Kind of incredible we are already into March. These months really are rolling past. I’ve got a few days off this week, I’m excited to catch up with family and get a few workouts in before doing the Paris half mara this weekend.
Todays blog is a bit of a thought blog around goal sequencing using soccer data. I’ll share some code, some data transformations in Tableau as well some overall thoughts in general when it comes to creating a visual of sequenced events.
Here is an example from Opta’s Twitter page.
So what are goal sequences?
Sequences are passages of play. They can be anything from defensive actions, duals, passes or shots. Sequences end when there is a stoppage in play.
When a team has possession they will join these sequences up together. We can then take these events and try join them up, plotting them on the pitch.
Jonny goes into further detail around how a series of uninterrupted passes leading to a shot would be counted as a sequence. The shot ends this sequence but suppose the keeper saves it and pushes it out for a corner. Although the sequence ends, the possession continues until the opposition gains control of the ball. The original sequence and the sequence initiated from the corner would both be included under the same possession for the team taking the shot.
Now I was pretty excited to go away and start looking at this in action, and realised instantly it was a little tough than first imagined.
Above is a code snippet I used to access some simplified StatsBomb data, using the Womens 2019 World Cup Final as the example.
So I gave it a go, you can check the visualisation and the code from the top of the page under the title header using the icons.

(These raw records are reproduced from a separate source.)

-- pv_equiv track=rewrite | github.com/M3RZL9/perf_lab | task1/task1.py | circular_array_path
-- ===== SOURCE A (Python) =====
-- def circular_array_path(n, m):
--     arr = m * [int(i) for i in range(1, n + 1)]
--     path_temp = [0]
--     path = []
--     cnt = 0
--
--     while path_temp[-1] != 1:
--         path_temp.clear()
--         for i in range(cnt, m + cnt):
--             path_temp.append(arr[i])
--             cnt += 1
--         path_temp_copy = path_temp.copy()
--         path.append(path_temp_copy)
--         cnt -= 1
--
--     path_temp.clear()
--
--     for i in range(len(path)):
--         path_temp.append(str(path[i][0]))
--
--     return path_temp
-- ===== SOURCE B (Python) =====
-- from math import gcd
--
--
-- def circular_array_path(n, m):
--     # Each window starts at index k*(m-1) of the repeated [1..n] array, so its
--     # first value is k*(m-1) % n + 1; the walk closes after n // gcd(n, m-1) windows.
--     g = gcd(n, m - 1)
--     return [str(k * (m - 1) % n + 1) for k in range(n // g)]
-- ===== Notes on version B (the rewrite author's own statement) =====
-- stated objective: faster
-- what changed: Replaces the materialised m*n repeated array and the window-by-window simulation with the closed form: the k-th window's first element is k*(m-1) % n + 1 and there are exactly n // gcd(n, m-1) windows.
-- outside the precondition, e.g. on circular_array_path(0, 2): A raises IndexError, B returns []; on circular_array_path(3, 0): A raises IndexError, B returns ['1', '3', '2']
import Mathlib
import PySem

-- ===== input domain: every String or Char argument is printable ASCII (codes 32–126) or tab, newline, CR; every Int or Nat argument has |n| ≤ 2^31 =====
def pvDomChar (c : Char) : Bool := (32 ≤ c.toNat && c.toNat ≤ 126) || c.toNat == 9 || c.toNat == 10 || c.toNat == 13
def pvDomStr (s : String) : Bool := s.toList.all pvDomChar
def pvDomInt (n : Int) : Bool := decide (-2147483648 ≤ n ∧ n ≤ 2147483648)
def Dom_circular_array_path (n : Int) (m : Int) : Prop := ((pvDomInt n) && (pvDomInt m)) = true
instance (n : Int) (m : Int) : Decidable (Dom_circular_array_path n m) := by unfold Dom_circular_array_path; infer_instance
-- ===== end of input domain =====

-- B replaces A's materialised m*n array and window-by-window simulation with the
-- closed form k*(m-1) % n + 1 over n // gcd(n, m-1) windows (asymptotically faster).

-- ===== PORT A =====
-- the while loop, ported with fuel; each iteration builds the next window and appends it to `path`
def pvLoopA (arr : Array Int) (m : Int) : Nat → List Int → List (List Int) → Int → List (List Int)
  | 0, _, path, _ => path
  | fuel + 1, path_temp, path, cnt =>
    -- `path_temp[-1] != 1`: pyGetD's default 0 is only reached where Python raises IndexError (outside Pre_)
    if PySem.List.pyGetD path_temp (-1) 0 ≠ 1 then
      -- `arr[i]`: Python's O(1) list indexing; inside Pre_ the loop only indexes with 0 ≤ i < len(arr)
      -- (`getD i.toNat 0` is exact there; where Python would raise IndexError we are outside Pre_)
      let w := (PySem.List.pyRange cnt (m + cnt) 1).map (fun i => arr.getD i.toNat 0)
      -- path.append(w): accumulated head-first, reversed once at the end (Python's O(1) append)
      pvLoopA arr m fuel w (w :: path) (cnt + m - 1)
    else path

def circular_array_path (n : Int) (m : Int) : List String :=
  -- arr = m * [int(i) for i in range(1, n + 1)]; list repetition with count ≤ 0 gives [] (m.toNat = 0), as in Python
  let arr : List Int := (List.replicate m.toNat (PySem.List.pyRange 1 (n + 1) 1)).flatten
  -- the while loop, with fuel: inside Pre_ it performs at most n iterations, so fuel is never exhausted
  let path := (pvLoopA arr.toArray m (n.toNat + 1) [0] [] 0).reverse
  -- for i in range(len(path)): path_temp.append(str(path[i][0]))
  path.map (fun w => PySem.Int.toStr (PySem.List.pyGetD w 0 0))

-- ===== PORT B =====
def circular_array_path_alt (n : Int) (m : Int) : List String :=
  let g : Int := Int.gcd n (m - 1)
  (PySem.List.pyRange 0 (PySem.Int.floordiv n g) 1).map
    (fun k => PySem.Int.toStr (PySem.Int.mod (k * (m - 1)) n + 1))

-- ===== PRECONDITION & SPEC =====
-- Python A raises IndexError whenever n ≤ 0 or m ≤ 0 (the repeated array or the first window is empty).
def Pre_circular_array_path (n : Int) (m : Int) : Prop := 1 ≤ n ∧ 1 ≤ m
instance (n : Int) (m : Int) : Decidable (Pre_circular_array_path n m) := by unfold Pre_circular_array_path; infer_instance
def pvWitness_circular_array_path : Int × Int := (3, 2)

def Spec_circular_array_path (n : Int) (m : Int) (out : List String) : Prop := out = circular_array_path_alt n m
instance (n : Int) (m : Int) (out : List String) : Decidable (Spec_circular_array_path n m out) := by unfold Spec_circular_array_path; infer_instance

-- ===== CLAIM (what is proved, stated in full; the proofs are below) =====
def Claim_equal_circular_array_path : Prop := ∀ (n : Int) (m : Int), Dom_circular_array_path n m → Pre_circular_array_path n m → Spec_circular_array_path n m (circular_array_path n m)

-- ===== LEMMAS AND PROOFS =====

-- N ∣ k*M ↔ (N / gcd N M) ∣ k, stated with g, K, M' abstract
lemma pv_dvd_iff' (g K M' k : Nat) (hg : 0 < g) (hco : Nat.Coprime K M') :
    g * K ∣ k * (g * M') ↔ K ∣ k := by
  constructor
  · rintro ⟨a, ha⟩
    have h1 : k * M' = K * a := by
      refine Nat.eq_of_mul_eq_mul_left hg ?_
      calc g * (k * M') = k * (g * M') := by ring
        _ = g * K * a := ha
        _ = g * (K * a) := by ring
    exact hco.dvd_of_dvd_mul_right ⟨a, h1⟩
  · rintro ⟨t, ht⟩
    exact ⟨t * M', by rw [ht]; ring⟩

lemma pv_dvd_iff (N M k : Nat) (hN : 0 < N) :
    N ∣ k * M ↔ (N / Nat.gcd N M) ∣ k := by
  have hg0 : 0 < Nat.gcd N M := Nat.gcd_pos_of_pos_left _ hN
  have hco : Nat.Coprime (N / Nat.gcd N M) (M / Nat.gcd N M) :=
    Nat.coprime_div_gcd_div_gcd hg0
  have hN' : Nat.gcd N M * (N / Nat.gcd N M) = N := Nat.mul_div_cancel' (Nat.gcd_dvd_left _ _)
  have hM' : Nat.gcd N M * (M / Nat.gcd N M) = M := Nat.mul_div_cancel' (Nat.gcd_dvd_right _ _)
  have key := pv_dvd_iff' (Nat.gcd N M) (N / Nat.gcd N M) (M / Nat.gcd N M) k hg0 hco
  rw [hN', hM'] at key
  exact key

lemma pv_flat_get? {α : Type} (l : List α) : ∀ (c k : Nat), k < c * l.length →
    ((List.replicate c l).flatten)[k]? = l[k % l.length]?
  | 0, k, h => by simp at h
  | c + 1, k, h => by
    have hl : 0 < l.length := by by_contra h0; simp [Nat.eq_zero_of_not_pos h0] at h
    simp only [List.replicate_succ, List.flatten_cons]
    by_cases hk : k < l.length
    · rw [List.getElem?_append_left hk, Nat.mod_eq_of_lt hk]
    · rw [Nat.not_lt] at hk
      rw [List.getElem?_append_right hk, Nat.mod_eq_sub_mod hk]
      exact pv_flat_get? l c (k - l.length) (by
        have h2 : (c + 1) * l.length = c * l.length + l.length := by ring
        omega)

lemma pv_arr_len (n m : Int) :
    ((List.replicate m.toNat (PySem.List.pyRange 1 (n + 1) 1)).flatten).length
      = m.toNat * n.toNat := by
  simp [PySem.List.length_pyRange_one]

lemma pv_arr_get (n m i : Int) (hn : 1 ≤ n) (hm : 1 ≤ m) (h0 : 0 ≤ i) (h1 : i < m * n) :
    ((List.replicate m.toNat (PySem.List.pyRange 1 (n + 1) 1)).flatten).toArray.getD i.toNat 0
      = i % n + 1 := by
  have hbl : (PySem.List.pyRange 1 (n + 1) 1).length = n.toNat := by
    simp [PySem.List.length_pyRange_one]
  have harr := pv_arr_len n m
  have hcast : ((m.toNat * n.toNat : Nat) : Int) = m * n := by
    push_cast
    rw [Int.toNat_of_nonneg (by omega), Int.toNat_of_nonneg (by omega)]
  have hlt : i.toNat < m.toNat * n.toNat := by omega
  have hmod : i.toNat % n.toNat < n.toNat := Nat.mod_lt _ (by omega)
  rw [Array.getD_eq_getD_getElem?, List.getElem?_toArray]
  have hget := pv_flat_get? (PySem.List.pyRange 1 (n + 1) 1) m.toNat i.toNat (by rw [hbl]; exact hlt)
  rw [hbl, PySem.List.getElem?_pyRange_one,
    if_pos (by omega : i.toNat % n.toNat < (n + 1 - 1).toNat)] at hget
  rw [hget, Option.getD_some]
  have h3 : (↑(i.toNat % n.toNat) : Int) = i % n := by
    rw [Int.natCast_mod, Int.toNat_of_nonneg h0, Int.toNat_of_nonneg (by omega : (0:Int) ≤ n)]
  rw [h3]
  ring

-- proof-side abbreviations
def pvArr (n m : Int) : List Int := (List.replicate m.toNat (PySem.List.pyRange 1 (n + 1) 1)).flatten
def pvK (n m : Int) : Nat := n.toNat / Nat.gcd n.toNat (m - 1).toNat
def pvW (n m : Int) (j : Nat) : List Int :=
  (PySem.List.pyRange ((j : Int) * (m - 1)) (m + (j : Int) * (m - 1)) 1).map
    (fun i => (pvArr n m).toArray.getD i.toNat 0)

lemma pvK_pos (n m : Int) (hn : 1 ≤ n) : 1 ≤ pvK n m := by
  have hN : 0 < n.toNat := by omega
  have hg : 0 < Nat.gcd n.toNat (m - 1).toNat := Nat.gcd_pos_of_pos_left _ hN
  exact Nat.div_pos (Nat.le_of_dvd hN (Nat.gcd_dvd_left _ _)) hg

lemma pvK_le (n m : Int) : pvK n m ≤ n.toNat := Nat.div_le_self _ _

lemma pv_bound (n m : Int) (hn : 1 ≤ n) (hm : 1 ≤ m) (k : Nat) (hk : k ≤ pvK n m) :
    (k : Int) * (m - 1) < m * n := by
  have h1 : k * (m - 1).toNat < n.toNat * ((m - 1).toNat + 1) := by
    have h2 : k * (m - 1).toNat ≤ n.toNat * (m - 1).toNat := by
      have := le_trans hk (pvK_le n m)
      exact Nat.mul_le_mul_right _ this
    have h3 : n.toNat * ((m - 1).toNat + 1) = n.toNat * (m - 1).toNat + n.toNat := by ring
    omega
  have hc1 : ((m - 1).toNat : Int) = m - 1 := by omega
  have hc2 : (n.toNat : Int) = n := by omega
  calc (k : Int) * (m - 1) = ((k * (m - 1).toNat : Nat) : Int) := by push_cast [hc1]; ring
    _ < ((n.toNat * ((m - 1).toNat + 1) : Nat) : Int) := by exact_mod_cast h1
    _ = m * n := by push_cast [hc1, hc2]; ring

lemma pv_last_iff (n m : Int) (hn : 1 ≤ n) (hm : 1 ≤ m) (k : Nat) (h1 : 1 ≤ k) (h2 : k ≤ pvK n m) :
    ((k : Int) * (m - 1)) % n + 1 = 1 ↔ k = pvK n m := by
  have hc1 : ((m - 1).toNat : Int) = m - 1 := by omega
  have hc2 : (n.toNat : Int) = n := by omega
  have hcast : (k : Int) * (m - 1) = ((k * (m - 1).toNat : Nat) : Int) := by push_cast [hc1]; ring
  have hdvd : ((k : Int) * (m - 1)) % n = 0 ↔ n ∣ (k : Int) * (m - 1) :=
    ⟨Int.dvd_of_emod_eq_zero, Int.emod_eq_zero_of_dvd⟩
  have hnat : n ∣ (k : Int) * (m - 1) ↔ n.toNat ∣ k * (m - 1).toNat := by
    conv_lhs => rw [hcast, ← hc2]
    rw [Int.natCast_dvd_natCast]
  have hKk : n.toNat ∣ k * (m - 1).toNat ↔ pvK n m ∣ k := pv_dvd_iff _ _ _ (by omega)
  constructor
  · intro h
    have hd : pvK n m ∣ k := by
      rw [← hKk, ← hnat, ← hdvd]; omega
    have := Nat.le_of_dvd (by omega) hd
    omega
  · intro h
    have hd : pvK n m ∣ k := h ▸ dvd_refl _
    have : ((k : Int) * (m - 1)) % n = 0 := by
      rw [hdvd, hnat, hKk]; exact hd
    omega

lemma pvW_head (n m : Int) (hn : 1 ≤ n) (hm : 1 ≤ m) (j : Nat) (hj : (j : Int) * (m - 1) < m * n) :
    PySem.List.pyGetD (pvW n m j) 0 0 = ((j : Int) * (m - 1)) % n + 1 := by
  unfold pvW
  rw [PySem.List.pyRange_one_cons (by omega), List.map_cons, PySem.List.pyGetD_zero_cons]
  exact pv_arr_get n m _ hn hm (by nlinarith [Int.natCast_nonneg j]) hj

lemma pvW_last (n m : Int) (hn : 1 ≤ n) (hm : 1 ≤ m) (j : Nat)
    (hj : ((j : Int) + 1) * (m - 1) < m * n) :
    PySem.List.pyGetD (pvW n m j) (-1) 0 = (((j : Int) + 1) * (m - 1)) % n + 1 := by
  unfold pvW
  have hsplit : m + (j : Int) * (m - 1) = ((j : Int) * (m - 1) + m - 1) + 1 := by ring
  rw [hsplit, PySem.List.pyRange_one_succ_right (by nlinarith [Int.natCast_nonneg j]),
    List.map_append, List.map_singleton, PySem.List.pyGetD_neg_one_append_singleton]
  have harg : (j : Int) * (m - 1) + m - 1 = ((j : Int) + 1) * (m - 1) := by ring
  rw [harg]
  exact pv_arr_get n m _ hn hm (by nlinarith [Int.natCast_nonneg j]) hj

lemma pv_loop (n m : Int) (hn : 1 ≤ n) (hm : 1 ≤ m) :
    ∀ (fuel j : Nat) (pt : List Int) (acc : List (List Int)),
      j ≤ pvK n m → pvK n m - j ≤ fuel →
      (PySem.List.pyGetD pt (-1) 0 = 1 ↔ j = pvK n m) →
      pvLoopA (pvArr n m).toArray m fuel pt acc ((j : Int) * (m - 1)) =
        ((List.range (pvK n m - j)).map (fun t => pvW n m (j + t))).reverse ++ acc := by
  intro fuel
  induction fuel with
  | zero =>
    intro j pt acc hj hfuel _
    have : pvK n m - j = 0 := by omega
    simp [pvLoopA, this]
  | succ fuel ih =>
    intro j pt acc hj hfuel hiff
    by_cases hjK : j = pvK n m
    · have h1 : PySem.List.pyGetD pt (-1) 0 = 1 := hiff.mpr hjK
      have h0 : pvK n m - j = 0 := by omega
      simp [pvLoopA, h1, h0]
    · have hlt : j < pvK n m := by omega
      have hne : PySem.List.pyGetD pt (-1) 0 ≠ 1 := fun h => hjK (hiff.mp h)
      rw [pvLoopA, if_pos hne]
      have hcnt : (j : Int) * (m - 1) + m - 1 = ((j + 1 : Nat) : Int) * (m - 1) := by
        push_cast; ring
      have hw : (PySem.List.pyRange ((j : Int) * (m - 1)) (m + (j : Int) * (m - 1)) 1).map
          (fun i => (pvArr n m).toArray.getD i.toNat 0) = pvW n m j := rfl
      rw [hw, hcnt]
      have hlast : PySem.List.pyGetD (pvW n m j) (-1) 0 = 1 ↔ j + 1 = pvK n m := by
        rw [pvW_last n m hn hm j (by
          have := pv_bound n m hn hm (j + 1) (by omega)
          push_cast at this; linarith)]
        have : ((j : Int) + 1) = ((j + 1 : Nat) : Int) := by push_cast; ring
        rw [this]
        exact pv_last_iff n m hn hm (j + 1) (by omega) (by omega)
      rw [ih (j + 1) (pvW n m j) (pvW n m j :: acc) (by omega) (by omega) hlast]
      have hrange : pvK n m - j = (pvK n m - (j + 1)) + 1 := by omega
      rw [hrange, List.range_succ_eq_map, List.map_cons, List.map_map,
        List.reverse_cons, List.append_assoc, List.singleton_append, Nat.add_zero]
      congr 3
      funext t
      simp only [Function.comp_apply]
      congr 1
      omega

lemma pv_main (n m : Int) (hn : 1 ≤ n) (hm : 1 ≤ m) :
    circular_array_path n m = circular_array_path_alt n m := by
  have hK1 := pvK_pos n m hn
  have hKle := pvK_le n m
  -- A side
  have hloop := pv_loop n m hn hm (n.toNat + 1) 0 [0] [] (by omega) (by omega)
    (by
      constructor
      · intro h
        have : PySem.List.pyGetD ([] ++ [(0:Int)]) (-1) 0 = (0:Int) :=
          PySem.List.pyGetD_neg_one_append_singleton [] 0 0
        simp at this
        omega
      · omega)
  simp only [Nat.cast_zero, zero_mul, Nat.sub_zero, List.append_nil, Nat.zero_add] at hloop
  have hA : circular_array_path n m =
      (List.range (pvK n m)).map
        (fun (t : Nat) => PySem.Int.toStr (((t : Int) * (m - 1)) % n + 1)) := by
    have hLHS : circular_array_path n m =
        ((pvLoopA (pvArr n m).toArray m (n.toNat + 1) [0] [] 0).reverse).map
          (fun w => PySem.Int.toStr (PySem.List.pyGetD w 0 0)) := rfl
    rw [hLHS, hloop, List.reverse_reverse, List.map_map]
    apply List.map_congr_left
    intro t ht
    rw [List.mem_range] at ht
    simp only [Function.comp_apply]
    rw [pvW_head n m hn hm t (pv_bound n m hn hm t (by omega))]
  -- B side
  have hgcd : Int.gcd n (m - 1) = Nat.gcd n.toNat (m - 1).toNat := by
    unfold Int.gcd
    congr 1 <;> omega
  have hgpos : (0 : Int) < (Int.gcd n (m - 1) : Nat) := by
    rw [hgcd]
    exact_mod_cast Nat.gcd_pos_of_pos_left _ (by omega : 0 < n.toNat)
  have hdiv : PySem.Int.floordiv n (Int.gcd n (m - 1) : Nat) = ((pvK n m : Nat) : Int) := by
    rw [PySem.Int.floordiv_eq_ediv_of_pos hgpos, hgcd]
    rw [show n = ((n.toNat : Nat) : Int) by omega, ← Int.natCast_div]
    rfl
  have hB : circular_array_path_alt n m =
      (List.range (pvK n m)).map
        (fun (t : Nat) => PySem.Int.toStr (((t : Int) * (m - 1)) % n + 1)) := by
    have hRHS : circular_array_path_alt n m =
        (PySem.List.pyRange 0 (PySem.Int.floordiv n (Int.gcd n (m - 1) : Nat)) 1).map
          (fun k => PySem.Int.toStr (PySem.Int.mod (k * (m - 1)) n + 1)) := rfl
    rw [hRHS, hdiv, PySem.List.pyRange_zero_natCast, List.map_map]
    apply List.map_congr_left
    intro t ht
    simp only [Function.comp_apply]
    rw [PySem.Int.mod_eq_emod_of_pos (by omega)]
  rw [hA, hB]

-- ===== VERDICT (by name: the statement is the Claim_ definition above) =====
theorem circular_array_path_spec : Claim_equal_circular_array_path := by
  intro n m _ hpre
  unfold Spec_circular_array_path
  exact pv_main n m hpre.1 hpre.2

What did trying to plot this data teach me?
Football can be a scrappy game. Unless you have proper context behind the sequence of events, it’s actually quite hard to understand sometimes from data on it’s own. In my example below you can see how Rose Lavelle scored the second goal of the final for the U.S. on a solo run through the Dutch defence that ended with a left-footed strike from 17 yards.
I’ve attached the summary video of the game showing the different actions on the dashboard, this actually helped me understand the data more having seen the game.
It’s really hard to show a sequence of play when possession changes rapidly, during duels. For example, I had looked previously at some games that scored from a corner that had multiple duels in it. Really tough to visualise!
The second thing is, some events need to be excluded from the sequence. You’ll see in my data there will be additional rows of position of players.
Whilst we can string the sequence of events together, some carries and passes don’t necessarily ‘come alive’ when visualising. I think this could be for a combination of reasons, like the number of moving parts. 22 players are on the pitch but if we only map those that are on the ball at a moment in time, we effectively lose a lot of context. On the flip side, how do we show continuous pressure/challenges from players over a duration of multiple sequences? See how it becomes a little complex.
Finally and I guess this is a general rule of thumb with data visualisation, does it showcase and truly reflect the story in the best means possible?
So when do goal sequences work well?
Well this example of Mo Salah taking 11 seconds from box to box was a nice example.
What this visual and the one below from the analysts blog have in common is the way of showing passes vs carries using dashed and block lines. (dashed lines are a little hard to do in Tableau, less so in Python/R etc i’m sure.)
Simple in design, beautifully presented and is able to provide context to the different carries, passes and part of the pitch used in building up to the goal.
But sequences can also be used at the aggregated level too. Whilst these goal sequences provide pretty pitch charts, we can also start to analyse the impact of players through sequences.
A few examples could be analysing turnover, build up of attack, number of successful passes in a row, direction of attack. You will see in a lot of games on telly some more simple metrics around possession, metres run and potentially duels too. Think of this as just that next step on.
So, what tips do I have for those wanting to build the visual in Tableau?
- For lines you will want to union your dataset to create a start and an end node! If you read any of my other soccer blogs you will have seen anything with lines gets unioned, whereas player position or shot data can stay as it is, as you only need one mark to represent that player/action.
- In Tableau if you map the pitch onto the background you can benefit from creating multiple ‘layers’.
- Check your data to make sure that you don’t need to reflect the data depending if your co-ordinates are plotted on a full or a half pitch.
- Cross reference your data with summary video snippets
- Label passes and carries with different indicators as these are different actions. Dashed vs block works well, if not try a different colour or thickness of line. I attempted to use a comet style for the pass to indicate direction.
- Decide how much detail you want to put into your chart. Mine were very basic, but you could add action numbers, player details and use colour more effectively.
- Narrow your dataset down to start and end at appropriate events. For example a throw in or free kick would be a great starting point. A goal seems like a plausible end point. Perhaps you also may want to showcase possession up the the point of a goal scoring free kick. You’ll see in my case, there was a penalty. Wouldn’t it be nice to know what events happened for that to occur?
- Generally good to rank your events in your data.
Anyway, thanks for listening to my rambling. Excited to see where you take it.